# Tackling overfitting via regularization

If a model suffers from overfitting, we also say that the model has a high variance, which can be caused by havting too many parameters that lead to a model that is too complex given the underlying data. Similarly, our model can also suffer from underfitting (high bias), which means that our model is not complex enough to capture the pattern in the training data well and therefore also suffers from low performance on unseen data.
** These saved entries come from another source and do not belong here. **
-- pv_equiv track=rewrite | github.com/hassanmzia/Eminence-HealthOS | modules/rpm/agents/triage_agent.py | _determine_esi
-- ===== SOURCE A (Python) =====
-- def _determine_esi(complaint: str, symptoms: list, risk_score, max_severity: str) -> int:
--     # Critical signals → ESI 1
--     critical_keywords = ["unresponsive", "cardiac arrest", "not breathing", "seizure", "hemorrhage"]
--     if any(kw in complaint.lower() for kw in critical_keywords):
--         return 1
--
--     # High risk → ESI 2
--     if max_severity in ("CRITICAL", "EMERGENCY") or (risk_score and risk_score >= 7):
--         return 2
--
--     # Multiple urgent signals → ESI 3
--     urgent_keywords = ["chest pain", "shortness of breath", "severe pain", "confusion", "fever"]
--     urgent_count = sum(1 for kw in urgent_keywords if kw in complaint.lower())
--     if urgent_count >= 1 or max_severity == "HIGH" or (risk_score and risk_score >= 5):
--         return 3
--
--     # Some concerns → ESI 4
--     if symptoms or max_severity == "MEDIUM" or (risk_score and risk_score >= 3):
--         return 4
--
--     # Otherwise → ESI 5
--     return 5
-- ===== SOURCE B (Python) =====
-- def _determine_esi(complaint: str, symptoms: list, risk_score, max_severity: str) -> int:
--     # Per-signal decomposition: each independent signal (keywords, severity,
--     # risk score, symptoms) is mapped to its own ESI level via data tables,
--     # and the overall level is the most severe (minimum) of the channels.
--     KEYWORD_LEVEL = {
--         "unresponsive": 1, "cardiac arrest": 1, "not breathing": 1,
--         "seizure": 1, "hemorrhage": 1,
--         "chest pain": 3, "shortness of breath": 3, "severe pain": 3,
--         "confusion": 3, "fever": 3,
--     }
--     SEVERITY_LEVEL = {"CRITICAL": 2, "EMERGENCY": 2, "HIGH": 3, "MEDIUM": 4}
--     c = complaint.lower()
--     kw_level = min((lvl for kw, lvl in KEYWORD_LEVEL.items() if kw in c), default=5)
--     sev_level = SEVERITY_LEVEL.get(max_severity, 5)
--     if risk_score:
--         risk_level = 2 if risk_score >= 7 else 3 if risk_score >= 5 else 4 if risk_score >= 3 else 5
--     else:
--         risk_level = 5
--     sym_level = 4 if symptoms else 5
--     return min(kw_level, sev_level, risk_level, sym_level)
-- ===== Notes on version B (the rewrite author's own statement) =====
-- stated objective: alternative
-- what changed: Replaced the ordered per-level early-return cascade by a per-signal decomposition: each independent input channel (keyword table, severity table, risk-score thresholds, symptoms) is mapped to its own ESI level via data tables, and the result is the minimum over the four channel levels.
import Mathlib
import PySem

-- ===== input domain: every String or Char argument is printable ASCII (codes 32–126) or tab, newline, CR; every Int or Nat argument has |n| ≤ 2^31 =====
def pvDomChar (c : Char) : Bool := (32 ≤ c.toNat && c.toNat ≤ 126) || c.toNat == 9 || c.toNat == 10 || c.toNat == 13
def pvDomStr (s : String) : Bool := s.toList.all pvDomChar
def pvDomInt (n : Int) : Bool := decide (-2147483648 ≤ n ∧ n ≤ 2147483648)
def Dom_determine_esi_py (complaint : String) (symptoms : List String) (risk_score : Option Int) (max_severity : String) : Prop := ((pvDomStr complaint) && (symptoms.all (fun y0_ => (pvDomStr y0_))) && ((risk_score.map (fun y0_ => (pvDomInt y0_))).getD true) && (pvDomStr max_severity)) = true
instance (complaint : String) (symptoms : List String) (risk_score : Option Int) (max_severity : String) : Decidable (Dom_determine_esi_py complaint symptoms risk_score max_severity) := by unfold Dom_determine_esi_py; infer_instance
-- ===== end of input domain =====

-- B replaces A's ordered early-return cascade by a per-signal decomposition: each channel
-- (keyword table, severity table, risk thresholds, symptoms) yields its own level, result = min.

-- ===== PORT A =====
-- Python 'risk_score and risk_score >= k': falsy (None/0) short-circuits to False.
def pyTruthGe (rs : Option Int) (k : Int) : Bool :=
  match rs with
  | none => false
  | some n => if n == 0 then false else decide (k ≤ n)

def determine_esi_py (complaint : String) (symptoms : List String) (risk_score : Option Int) (max_severity : String) : Int :=
  let critical_keywords := ["unresponsive", "cardiac arrest", "not breathing", "seizure", "hemorrhage"]
  if critical_keywords.any (fun kw => PySem.Str.isIn kw (PySem.Str.lower complaint)) then 1
  else if (max_severity == "CRITICAL" || max_severity == "EMERGENCY") || pyTruthGe risk_score 7 then 2
  else
    let urgent_keywords := ["chest pain", "shortness of breath", "severe pain", "confusion", "fever"]
    let urgent_count : Int := urgent_keywords.foldl (fun acc kw => if PySem.Str.isIn kw (PySem.Str.lower complaint) then acc + 1 else acc) 0
    if decide (1 ≤ urgent_count) || max_severity == "HIGH" || pyTruthGe risk_score 5 then 3
    else if (!symptoms.isEmpty) || max_severity == "MEDIUM" || pyTruthGe risk_score 3 then 4
    else 5

-- ===== PORT B =====
-- KEYWORD_LEVEL.items() of Source B (dict literal with 10 distinct keys, insertion order)
def kwLevelPairs : List (String × Int) :=
  [("unresponsive", 1), ("cardiac arrest", 1), ("not breathing", 1), ("seizure", 1), ("hemorrhage", 1),
   ("chest pain", 3), ("shortness of breath", 3), ("severe pain", 3), ("confusion", 3), ("fever", 3)]

-- SEVERITY_LEVEL of Source B
def sevLevelDict : PySem.Dict String Int :=
  PySem.Dict.ofList [("CRITICAL", 2), ("EMERGENCY", 2), ("HIGH", 3), ("MEDIUM", 4)]

-- B's risk channel: 'if risk_score: … conditional expression … else: 5'
def riskChannel (risk_score : Option Int) : Int :=
  match risk_score with
  | none => 5
  | some n => if n == 0 then 5  -- 'if risk_score:' falsy
              else if (7 : Int) ≤ n then 2 else if (5 : Int) ≤ n then 3 else if (3 : Int) ≤ n then 4 else 5

def determine_esi_py_alt (complaint : String) (symptoms : List String) (risk_score : Option Int) (max_severity : String) : Int :=
  let c := PySem.Str.lower complaint
  -- min((lvl for kw, lvl in KEYWORD_LEVEL.items() if kw in c), default=5)
  let kw_level : Int := (PySem.List.min? ((kwLevelPairs.filter (fun p => PySem.Str.isIn p.1 c)).map Prod.snd) (fun x => x)).getD 5
  let sev_level : Int := sevLevelDict.getD max_severity 5
  let risk_level : Int := riskChannel risk_score
  let sym_level : Int := if !symptoms.isEmpty then 4 else 5
  min kw_level (min sev_level (min risk_level sym_level))

-- ===== PRECONDITION & SPEC =====
def Spec_determine_esi_py (complaint : String) (symptoms : List String) (risk_score : Option Int) (max_severity : String) (out : Int) : Prop := out = determine_esi_py_alt complaint symptoms risk_score max_severity
instance (complaint : String) (symptoms : List String) (risk_score : Option Int) (max_severity : String) (out : Int) : Decidable (Spec_determine_esi_py complaint symptoms risk_score max_severity out) := by unfold Spec_determine_esi_py; infer_instance

-- ===== CLAIM (what is proved, stated in full; the proofs are below) =====
def Claim_equal_determine_esi_py : Prop := ∀ (complaint : String) (symptoms : List String) (risk_score : Option Int) (max_severity : String), Dom_determine_esi_py complaint symptoms risk_score max_severity → Spec_determine_esi_py complaint symptoms risk_score max_severity (determine_esi_py complaint symptoms risk_score max_severity)

-- ===== LEMMAS AND PROOFS =====

-- B's keyword channel equals: 1 if any critical keyword matched, else 3 if any urgent, else 5.
theorem kw_channel (c : String) :
    (PySem.List.min? ((kwLevelPairs.filter (fun p => PySem.Str.isIn p.1 c)).map Prod.snd) (fun x => x)).getD 5
    = (if ["unresponsive", "cardiac arrest", "not breathing", "seizure", "hemorrhage"].any (fun kw => PySem.Str.isIn kw c) then 1
       else if ["chest pain", "shortness of breath", "severe pain", "confusion", "fever"].any (fun kw => PySem.Str.isIn kw c) then 3
       else 5) := by
  by_cases hc : (["unresponsive", "cardiac arrest", "not breathing", "seizure", "hemorrhage"].any (fun kw => PySem.Str.isIn kw c)) = true
  · -- some critical keyword matches: the filtered levels contain 1 and are all ≥ 1
    obtain ⟨kw, hkwmem, hkw⟩ := List.any_eq_true.mp hc
    have hpair : (kw, (1 : Int)) ∈ kwLevelPairs.filter (fun p => PySem.Str.isIn p.1 c) := by
      refine List.mem_filter.mpr ⟨?_, hkw⟩
      fin_cases hkwmem <;> simp [kwLevelPairs]
    have h1mem : (1 : Int) ∈ (kwLevelPairs.filter (fun p => PySem.Str.isIn p.1 c)).map Prod.snd :=
      List.mem_map.mpr ⟨_, hpair, rfl⟩
    rw [if_pos hc]
    cases hm : PySem.List.min? ((kwLevelPairs.filter (fun p => PySem.Str.isIn p.1 c)).map Prod.snd) (fun x => x) with
    | none =>
      rw [Iff.mp (PySem.List.min?_eq_none_iff _ _) hm] at h1mem
      simp at h1mem
    | some m =>
      have hmem := PySem.List.min?_mem hm
      have hle : m ≤ 1 := PySem.List.min?_isMin hm 1 h1mem
      have hge : 1 ≤ m := by
        obtain ⟨p, hpf, rfl⟩ := List.mem_map.mp hmem
        have hp := (List.mem_filter.mp hpf).1
        fin_cases hp <;> norm_num
      have hm1 : m = 1 := le_antisymm hle hge
      rw [hm1]
      rfl
  · have hcrit : ∀ kw ∈ ["unresponsive", "cardiac arrest", "not breathing", "seizure", "hemorrhage"], ¬ PySem.Str.isIn kw c = true := by
      simpa using List.any_eq_false.mp (Bool.eq_false_iff.mpr hc)
    rw [if_neg hc]
    by_cases hu : (["chest pain", "shortness of breath", "severe pain", "confusion", "fever"].any (fun kw => PySem.Str.isIn kw c)) = true
    · -- no critical, some urgent: the filtered levels contain 3 and are all ≥ 3
      obtain ⟨kw, hkwmem, hkw⟩ := List.any_eq_true.mp hu
      have hpair : (kw, (3 : Int)) ∈ kwLevelPairs.filter (fun p => PySem.Str.isIn p.1 c) := by
        refine List.mem_filter.mpr ⟨?_, hkw⟩
        fin_cases hkwmem <;> simp [kwLevelPairs]
      have h3mem : (3 : Int) ∈ (kwLevelPairs.filter (fun p => PySem.Str.isIn p.1 c)).map Prod.snd :=
        List.mem_map.mpr ⟨_, hpair, rfl⟩
      rw [if_pos hu]
      cases hm : PySem.List.min? ((kwLevelPairs.filter (fun p => PySem.Str.isIn p.1 c)).map Prod.snd) (fun x => x) with
      | none =>
        rw [Iff.mp (PySem.List.min?_eq_none_iff _ _) hm] at h3mem
        simp at h3mem
      | some m =>
        have hmem := PySem.List.min?_mem hm
        have hle : m ≤ 3 := PySem.List.min?_isMin hm 3 h3mem
        have hge : 3 ≤ m := by
          obtain ⟨p, hpf, rfl⟩ := List.mem_map.mp hmem
          obtain ⟨hp, hpc⟩ := List.mem_filter.mp hpf
          fin_cases hp
          · exact absurd hpc (hcrit "unresponsive" (by simp))
          · exact absurd hpc (hcrit "cardiac arrest" (by simp))
          · exact absurd hpc (hcrit "not breathing" (by simp))
          · exact absurd hpc (hcrit "seizure" (by simp))
          · exact absurd hpc (hcrit "hemorrhage" (by simp))
          all_goals norm_num
        have hm3 : m = 3 := le_antisymm hle hge
        rw [hm3]
        rfl
    · -- nothing matches: the filter is empty and the default 5 is taken
      have hurg : ∀ kw ∈ ["chest pain", "shortness of breath", "severe pain", "confusion", "fever"], ¬ PySem.Str.isIn kw c = true := by
        simpa using List.any_eq_false.mp (Bool.eq_false_iff.mpr hu)
      have hnil : kwLevelPairs.filter (fun p => PySem.Str.isIn p.1 c) = [] := by
        rw [List.filter_eq_nil_iff]
        intro p hp
        fin_cases hp
        · exact hcrit "unresponsive" (by simp)
        · exact hcrit "cardiac arrest" (by simp)
        · exact hcrit "not breathing" (by simp)
        · exact hcrit "seizure" (by simp)
        · exact hcrit "hemorrhage" (by simp)
        · exact hurg "chest pain" (by simp)
        · exact hurg "shortness of breath" (by simp)
        · exact hurg "severe pain" (by simp)
        · exact hurg "confusion" (by simp)
        · exact hurg "fever" (by simp)
      rw [if_neg hu, hnil]
      rfl

-- B's severity channel expressed through A's equality tests.
theorem sev_channel (ms : String) :
    sevLevelDict.getD ms 5
    = (if ms == "CRITICAL" || ms == "EMERGENCY" then 2
       else if ms == "HIGH" then 3
       else if ms == "MEDIUM" then 4
       else 5) := by
  by_cases h1 : ms = "CRITICAL"
  · subst h1; decide
  by_cases h2 : ms = "EMERGENCY"
  · subst h2; decide
  by_cases h3 : ms = "HIGH"
  · subst h3; decide
  by_cases h4 : ms = "MEDIUM"
  · subst h4; decide
  have hd : sevLevelDict = PySem.Dict.mk [("CRITICAL", 2), ("EMERGENCY", 2), ("HIGH", 3), ("MEDIUM", 4)] := by decide
  simp [hd, PySem.Dict.getD, beq_iff_eq,
        Ne.symm h1, Ne.symm h2, Ne.symm h3, Ne.symm h4, h1, h2, h3, h4, PySem.Dict.get?]

-- B's risk channel expressed through A's per-branch truthiness tests.
theorem risk_channel (rs : Option Int) :
    riskChannel rs
    = (if pyTruthGe rs 7 then 2 else if pyTruthGe rs 5 then 3 else if pyTruthGe rs 3 then 4 else 5) := by
  cases rs with
  | none => rfl
  | some n =>
    by_cases h : n == 0
    · simp [riskChannel, pyTruthGe, h]
    · simp only [riskChannel, pyTruthGe, h, Bool.false_eq_true, if_false, decide_eq_true_eq]

-- 'sum(1 for kw in kws if p kw) >= 1' equals 'any(p kw for kw in kws)'.
theorem foldl_count (p : String → Bool) (kws : List String) (acc : Int) :
    kws.foldl (fun a kw => if p kw then a + 1 else a) acc = acc + kws.countP p := by
  induction kws generalizing acc with
  | nil => simp
  | cons kw t ih =>
    by_cases h : p kw
    · simp [h, ih]; ring
    · simp [h, ih]

theorem count_ge_one_eq_any (p : String → Bool) (kws : List String) :
    decide (1 ≤ kws.foldl (fun a kw => if p kw then a + 1 else a) (0 : Int)) = kws.any p := by
  rw [foldl_count]
  cases h : kws.any p with
  | false =>
    have h0 : kws.countP p = 0 := by
      rw [List.countP_eq_zero]
      intro a ha
      simpa using List.any_eq_false.mp h a ha
    simp [h0]
  | true =>
    have h0 : 0 < kws.countP p := by
      rw [List.countP_pos_iff]
      simpa using h
    simp only [zero_add, decide_eq_true_eq]
    exact_mod_cast h0

theorem pyTruthGe_mono {rs : Option Int} {j k : Int} (hjk : j ≤ k) :
    pyTruthGe rs k = true → pyTruthGe rs j = true := by
  cases rs with
  | none => simp [pyTruthGe]
  | some n =>
    by_cases h : n == 0 <;> simp [pyTruthGe, h] <;> omega

-- The cascade over abstract boolean signals equals the min over the per-channel levels,
-- given that the risk thresholds are monotone (r7 → r5 → r3).
theorem cascade_eq_min (a u s2 s3 s4 sy r7 r5 r3 : Bool)
    (h75 : r7 = true → r5 = true) (h53 : r5 = true → r3 = true) :
    (if a then (1 : Int)
     else if (s2 || r7) then 2
     else if (u || s3 || r5) then 3
     else if (sy || s4 || r3) then 4
     else 5)
    = min (if a then (1 : Int) else if u then 3 else 5)
        (min (if s2 then 2 else if s3 then 3 else if s4 then 4 else 5)
          (min (if r7 then 2 else if r5 then 3 else if r3 then 4 else 5)
            (if sy then 4 else 5))) := by
  revert h75 h53
  cases a <;> cases u <;> cases s2 <;> cases s3 <;> cases s4 <;> cases sy <;>
    cases r7 <;> cases r5 <;> cases r3 <;> decide

-- ===== VERDICT (by name: the statement is the Claim_ definition above) =====
theorem determine_esi_py_spec : Claim_equal_determine_esi_py := by
  intro complaint symptoms risk_score max_severity _
  unfold Spec_determine_esi_py
  simp only [determine_esi_py, determine_esi_py_alt]
  rw [kw_channel, sev_channel, risk_channel, count_ge_one_eq_any]
  exact cascade_eq_min _ _ _ _ _ _ _ _ _
    (pyTruthGe_mono (by norm_num)) (pyTruthGe_mono (by norm_num))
* **Variance**: Variance measures the consistency (or variability) of the model prediction for a particular sample instance if we would retrain the model multiple times, for example, on different subsets of the training dataset. We can say that the model is sensitive to the *randomness* in the training data.  
* **Bias**: Bias measures how far off the predictions are from the correct values in general if we rebuild the model multiple times on different training datasets; bias is the measure of the *systematic error* that is not due to randomness.

## L2 regularization

$$\frac{\lambda}{2}\Vert{\mathbf{w}}\Vert^2 = \frac{\lambda}{2}\sum^m_{j=1}w^2_j$$

Here, $\lambda$ is the so-called regularization parameter.  
In order to apply regularization, we just need to add the regularization term to the cost function that we definied for logistic regression to shrink the weights:  
$$J(\mathbf{w}) = \sum^n_{i=1}[-y^{(i)}log(\phi(z^{(i)}))-(1-y^{(i)})log(1-\phi(z^{(i)}))]+\frac{\lambda}{2}\Vert w\Vert^2$$

Via the regularization parameter $\lambda$, we can then control how well we fit the training data while keeping the weights small. By increaseing the value of $\lambda$, we increase the regularization strength.

The parameter `C` that is implemented for the `LogisticRegression` class in scikit-learn comes from a convention in support vector machines. `C` is directly related to the regularization parameter $\lambda$, which is its inverse   
$$C = \frac{1}{\lambda}$$

**Question:** Did we mention that we could use L2 to handle overfitting in linear regression class?